Koyomi recula de quelques pas, encore plus soucieuse pour lui.

« Je ne comprends pas... Il était si gentil tout à l'heure...

— Kiya grandit chaque fois qu'il dort. Il n'est déjà plus le petit garçon que tu as connu. »

 

Après cet incident, Kiya s'était rendu sur la plage. Il avait besoin d'être seul.

Il aimait la mer, l'impression d'infini et de liberté qu'elle lui offrait tandis que son existence en était dépourvue. L'air était doux. L'azur se reflétait dans la mer limpide et dans ses yeux verts. Le vent marin lui apportait mille odeurs inconnues et lointaines, tout en secouant doucement ses cheveux et caressant sa peau. Le bruit régulier des vagues l'apaisait... mais pas aujourd'hui. En effet, il était préoccupé des sensations nouvelles qu'il avait expérimenté pour la première fois il y a quelques heures seulement.

Pourquoi ? Pourquoi quand je suis à l'état primitif, ça ne me gêne pas ? Et pourquoi j'ai honte de ma nudité quand je deviens humain ? J'ai l'impression depuis quelques temps que je suis en train de changer. Ça me fait peur...

Il fut interrompu par une voix familière :

« Kiya !

— Koyomi...

— Je suis désolée pour tout à l'heure, dit-elle avec un sourire gêné.

— Ne t'inquiète pas.

— Je devrais être heureuse que tu grandisses aussi vite Je suis juste un peu triste que tu évolues plus vite que moi, parce que je m'occupe de toi depuis que tu es bébé... »

Un silence s'installa. Kiya regardait la mer, Koyomi fixait Kiya. C'est à ce moment qu'elle réalisa que son père avait vraiment raison : ses traits avaient mûri, il était plus grand et plus musclé... C'était elle qui l'avait élevé avec tant d'amour, en prenant soin de lui... et maintenant, il semblait avoir le même âge qu'elle...
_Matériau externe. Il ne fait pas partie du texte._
-- pv_equiv track=rewrite | github.com/fuhaigao/leetcode | 2214.MinimumHealthtoBeatGame.py | minimumHealth
-- ===== SOURCE A (Python) =====
-- from typing import List
--
-- def minimumHealth(damage: List[int], armor: int) -> int:
--     armorUsed, maxDamage, res = False, 0, 1
--     for d in damage:
--         res += d
--         maxDamage = max(maxDamage, d)
--         if not armorUsed and d >= armor:
--             armorUsed = True
--             res -= armor
--     return res if armorUsed else res-maxDamage
-- ===== SOURCE B (Python) =====
-- from typing import List
--
-- def _summary(ds: List[int], armor: int):
--     # divide & conquer: (total, peak, any hit >= armor) of a nonempty segment
--     if len(ds) == 1:
--         d = ds[0]
--         return (d, d, d >= armor)
--     mid = len(ds) // 2
--     t1, p1, h1 = _summary(ds[:mid], armor)
--     t2, p2, h2 = _summary(ds[mid:], armor)
--     return (t1 + t2, p1 if p1 > p2 else p2, h1 or h2)
--
-- def minimumHealth(damage: List[int], armor: int) -> int:
--     if not damage:
--         return 1
--     total, peak, hit = _summary(damage, armor)
--     if hit:
--         return total + 1 - armor
--     return total + 1 - (peak if peak > 0 else 0)
-- ===== Notes on version B (the rewrite author's own statement) =====
-- stated objective: alternative
-- what changed: Replaces A's stateful linear scan (running sum, running max, armorUsed flag with an in-loop subtraction) by a divide-and-conquer recursion that merges (total, peak, hit) summaries of the two halves and applies one closed-form final expression.
import Mathlib
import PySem

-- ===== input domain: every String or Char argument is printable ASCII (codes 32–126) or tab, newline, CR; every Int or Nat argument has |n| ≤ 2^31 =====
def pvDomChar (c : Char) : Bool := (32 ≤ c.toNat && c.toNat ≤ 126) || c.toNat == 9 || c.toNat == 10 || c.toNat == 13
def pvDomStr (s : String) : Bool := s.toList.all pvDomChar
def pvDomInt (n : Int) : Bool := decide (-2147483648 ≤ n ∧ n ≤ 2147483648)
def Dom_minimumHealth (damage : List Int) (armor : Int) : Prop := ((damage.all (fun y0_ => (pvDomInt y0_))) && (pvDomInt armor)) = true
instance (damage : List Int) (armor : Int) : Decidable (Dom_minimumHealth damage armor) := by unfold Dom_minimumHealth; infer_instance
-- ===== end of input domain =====

-- B replaces A's stateful linear scan by a divide-and-conquer summary merge plus one closed-form final expression (objective: alternative).

-- ===== PORT A =====
def minimumHealth (damage : List Int) (armor : Int) : Int :=
  let st := damage.foldl (fun (st : Bool × Int × Int) d =>
    let armorUsed := st.1
    let maxDamage := st.2.1
    let res := st.2.2 + d
    let maxDamage := max maxDamage d
    if !armorUsed && decide (armor ≤ d) then (true, maxDamage, res - armor)
    else (armorUsed, maxDamage, res)) (false, 0, 1)
  if st.1 then st.2.2 else st.2.2 - st.2.1

-- ===== PORT B =====
-- _summary from Source B; Python slices ds[:mid]/ds[mid:] with 0 ≤ mid ≤ len are exactly take/drop.
-- The [] case is unreachable (minimumHealth_alt only calls it on nonempty lists and both halves of
-- a list of length ≥ 2 are nonempty); Python never reaches it either.
def pvSummary (ds : List Int) (armor : Int) : Int × Int × Bool :=
  match ds with
  | [] => (0, 0, false)
  | [d] => (d, d, decide (armor ≤ d))
  | a :: b :: t =>
      let ds' := a :: b :: t
      let mid := ds'.length / 2
      let s1 := pvSummary (ds'.take mid) armor
      let s2 := pvSummary (ds'.drop mid) armor
      (s1.1 + s2.1, if s2.2.1 < s1.2.1 then s1.2.1 else s2.2.1, s1.2.2 || s2.2.2)
termination_by ds.length
decreasing_by
  · simp; omega
  · simp; omega

def minimumHealth_alt (damage : List Int) (armor : Int) : Int :=
  match damage with
  | [] => 1
  | _ :: _ =>
    let s := pvSummary damage armor
    if s.2.2 then s.1 + 1 - armor
    else s.1 + 1 - (if 0 < s.2.1 then s.2.1 else 0)

-- ===== PRECONDITION & SPEC =====
def Spec_minimumHealth (damage : List Int) (armor : Int) (out : Int) : Prop := out = minimumHealth_alt damage armor
instance (damage : List Int) (armor : Int) (out : Int) : Decidable (Spec_minimumHealth damage armor out) := by unfold Spec_minimumHealth; infer_instance

-- ===== CLAIM (what is proved, stated in full; the proofs are below) =====
def Claim_equal_minimumHealth : Prop := ∀ (damage : List Int) (armor : Int), Dom_minimumHealth damage armor → Spec_minimumHealth damage armor (minimumHealth damage armor)

-- ===== LEMMAS AND PROOFS =====

-- max of a nonempty list, as Python max(ds) computes it
def pvMaxL : List Int → Int
  | [] => 0
  | d :: t => t.foldl max d

theorem foldl_max_comm (l : List Int) : ∀ (a b : Int), l.foldl max (max a b) = max a (l.foldl max b) := by
  induction l with
  | nil => intro a b; simp
  | cons c l ih =>
    intro a b
    simp only [List.foldl_cons]
    rw [max_assoc, ih]

theorem pvMaxL_append (l1 l2 : List Int) (h1 : l1 ≠ []) (h2 : l2 ≠ []) :
    pvMaxL (l1 ++ l2) = max (pvMaxL l1) (pvMaxL l2) := by
  obtain ⟨d, t, rfl⟩ := List.exists_cons_of_ne_nil h1
  obtain ⟨e, t2, rfl⟩ := List.exists_cons_of_ne_nil h2
  simp only [pvMaxL, List.cons_append, List.foldl_append, List.foldl_cons]
  rw [foldl_max_comm]

theorem loopA_char (armor : Int) (l : List Int) :
    ∀ (used : Bool) (m r : Int),
      l.foldl (fun (st : Bool × Int × Int) d =>
        let armorUsed := st.1
        let maxDamage := st.2.1
        let res := st.2.2 + d
        let maxDamage := max maxDamage d
        if !armorUsed && decide (armor ≤ d) then (true, maxDamage, res - armor)
        else (armorUsed, maxDamage, res)) (used, m, r)
      = (used || l.any (fun d => decide (armor ≤ d)),
         l.foldl max m,
         r + l.sum - (if used = false ∧ l.any (fun d => decide (armor ≤ d)) then armor else 0)) := by
  induction l with
  | nil => intro used m r; simp
  | cons d l ih =>
    intro used m r
    rw [List.foldl_cons]
    cases used with
    | true =>
      simp only [Bool.not_true, Bool.false_and, Bool.false_eq_true, if_false, ih]
      refine Prod.ext (by simp) (Prod.ext (by simp) ?_)
      simp only [List.sum_cons]
      rw [if_neg (by simp), if_neg (by simp)]
      ring
    | false =>
      by_cases hd : armor ≤ d
      · rw [if_pos (by simp [hd]), ih]
        refine Prod.ext (by simp [hd]) (Prod.ext (by simp) ?_)
        simp only [List.sum_cons, List.any_cons]
        rw [if_neg (by simp), if_pos (by simp [hd])]
        ring
      · rw [if_neg (by simp [hd]), ih]
        refine Prod.ext (by simp [hd]) (Prod.ext (by simp) ?_)
        simp only [List.sum_cons, List.any_cons, decide_eq_false hd, Bool.false_or]
        split_ifs <;> ring

theorem pvSummary_eq (armor : Int) :
    ∀ (n : ℕ) (ds : List Int), ds.length ≤ n → ds ≠ [] →
      pvSummary ds armor = (ds.sum, pvMaxL ds, ds.any (fun d => decide (armor ≤ d))) := by
  intro n
  induction n with
  | zero => intro ds h hne; cases ds with
    | nil => exact absurd rfl hne
    | cons a t => simp at h
  | succ n ih =>
    intro ds h hne
    match ds with
    | [d] => simp [pvSummary, pvMaxL]
    | a :: b :: t =>
      rw [pvSummary]
      have hlen : (a :: b :: t).length = t.length + 2 := by simp
      set mid := (a :: b :: t).length / 2 with hmid
      have hm1 : 1 ≤ mid := by omega
      have hm2 : mid < (a :: b :: t).length := by omega
      have hne1 : (a :: b :: t).take mid ≠ [] := by
        intro hc; have := congrArg List.length hc; simp at this; omega
      have hne2 : (a :: b :: t).drop mid ≠ [] := by
        intro hc; have := congrArg List.length hc; simp at this; omega
      have hl1 : ((a :: b :: t).take mid).length ≤ n := by simp; omega
      have hl2 : ((a :: b :: t).drop mid).length ≤ n := by simp; omega
      rw [ih _ hl1 hne1, ih _ hl2 hne2]
      have hsplit : (a :: b :: t).take mid ++ (a :: b :: t).drop mid = a :: b :: t :=
        List.take_append_drop _ _
      refine Prod.ext ?_ (Prod.ext ?_ ?_)
      · simp only []
        conv_rhs => rw [← hsplit]
        rw [List.sum_append]
      · simp only []
        conv_rhs => rw [← hsplit]
        rw [pvMaxL_append _ _ hne1 hne2]
        rcases le_total (pvMaxL ((a :: b :: t).drop mid)) (pvMaxL ((a :: b :: t).take mid)) with hle | hle
        · rw [max_eq_left hle]; rcases lt_or_eq_of_le hle with h' | h'
          · rw [if_pos h']
          · rw [h']; split_ifs <;> rfl
        · rw [max_eq_right hle, if_neg (not_lt.mpr hle)]
      · simp only []
        conv_rhs => rw [← hsplit]
        rw [List.any_append]

theorem foldl_max_zero (ds : List Int) (d : Int) :
    List.foldl max 0 (d :: ds) = max (List.foldl max d ds) 0 := by
  rw [List.foldl_cons, foldl_max_comm]
  exact max_comm _ _

-- ===== VERDICT (by name: the statement is the Claim_ definition above) =====
theorem minimumHealth_spec : Claim_equal_minimumHealth := by
  intro damage armor _
  unfold Spec_minimumHealth minimumHealth minimumHealth_alt
  cases damage with
  | nil => simp
  | cons d ds =>
    rw [loopA_char, pvSummary_eq armor (d :: ds).length _ le_rfl (by simp)]
    simp only [Bool.false_or, List.sum_cons]
    by_cases h : ((d :: ds).any (fun x => decide (armor ≤ x))) = true
    · rw [h]
      simp only [and_self, if_true]
      ring
    · rw [Bool.not_eq_true] at h
      rw [h]
      simp only [Bool.false_eq_true, if_false]
      rw [if_neg (by simp)]
      have : List.foldl max 0 (d :: ds) = max (pvMaxL (d :: ds)) 0 := foldl_max_zero ds d
      rw [this]
      rcases lt_trichotomy (pvMaxL (d :: ds)) 0 with hp | hp | hp
      · rw [max_eq_right hp.le, if_neg (not_lt.mpr hp.le)]; ring
      · rw [hp]; simp; ring
      · rw [max_eq_left hp.le, if_pos hp]; ring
Il aperçut au loin une silhouette allongée. Il se mit à courir vers elle, jusqu'à ce que l'eau salée lui atteigne les genoux. Un sourire rêveur se dessina sur ses lèvres :

« Regarde, Koyomi, un bateau ! s'écria-t-il avec enthousiasme. Jusqu'où il va à ton avis ? J'ai lu dans un livre du laboratoire de Papa que sur la planète, il y a plein de "territoires"... J'aimerais bien voir un jour les mondes au-delà de cette île... »

L'expression de son visage et sa façon de parler ont complètement changé, pensa Koyomi avec tristesse.

Elle détourna la tête et marmonna :

« Kiya, tu ne devrais pas trop t'intéresser à ce qui se passe hors de cette île... Je dis ça pour ton bien.

— Pourquoi ?

— Parce que tu... appartiens à cette île.

— Qu'est-ce que tu veux dire ? » demanda Kiya en inclinant la tête de surprise.

Elle resta silencieuse. Sa frange recouvrait ses yeux. Elle s'exclama soudain :

« Kiya, et si on quittait cette île à jamais, sans rien dire à Papa ? Juste toi et moi ? »

 

« "Chasse au Dragon" en position pour atterrir. Procédez à l'atterrissage. »

La voix provenait d'un haut-parleur non loin de la cour d'atterrissage. Les hélices d'un hélicoptère approchant bourdonnaient. Tj se tenait debout, prêt à exécuter la mission à contre-cœur. L'hélicoptère s'était posé dans un grand souffle. Il s'approcha de la machine, quand il fut interpellé.

C'était Scud. Il était accompagné d'un homme robuste aux yeux bruns chaleureux et aux cheveux courts. Deux autres personnes s'approchèrent. La première était un jeune homme à la peau et aux cheveux pâle, et des yeux de jade surprenants. Il avait un visage très doux, portait des santiags et un chapeau de cow-boy. Une fille aux yeux gris métalliques se tenait derrière lui.

« On croyait que tu avais jeté les gants mais tu es toujours en forme ! dit Scud.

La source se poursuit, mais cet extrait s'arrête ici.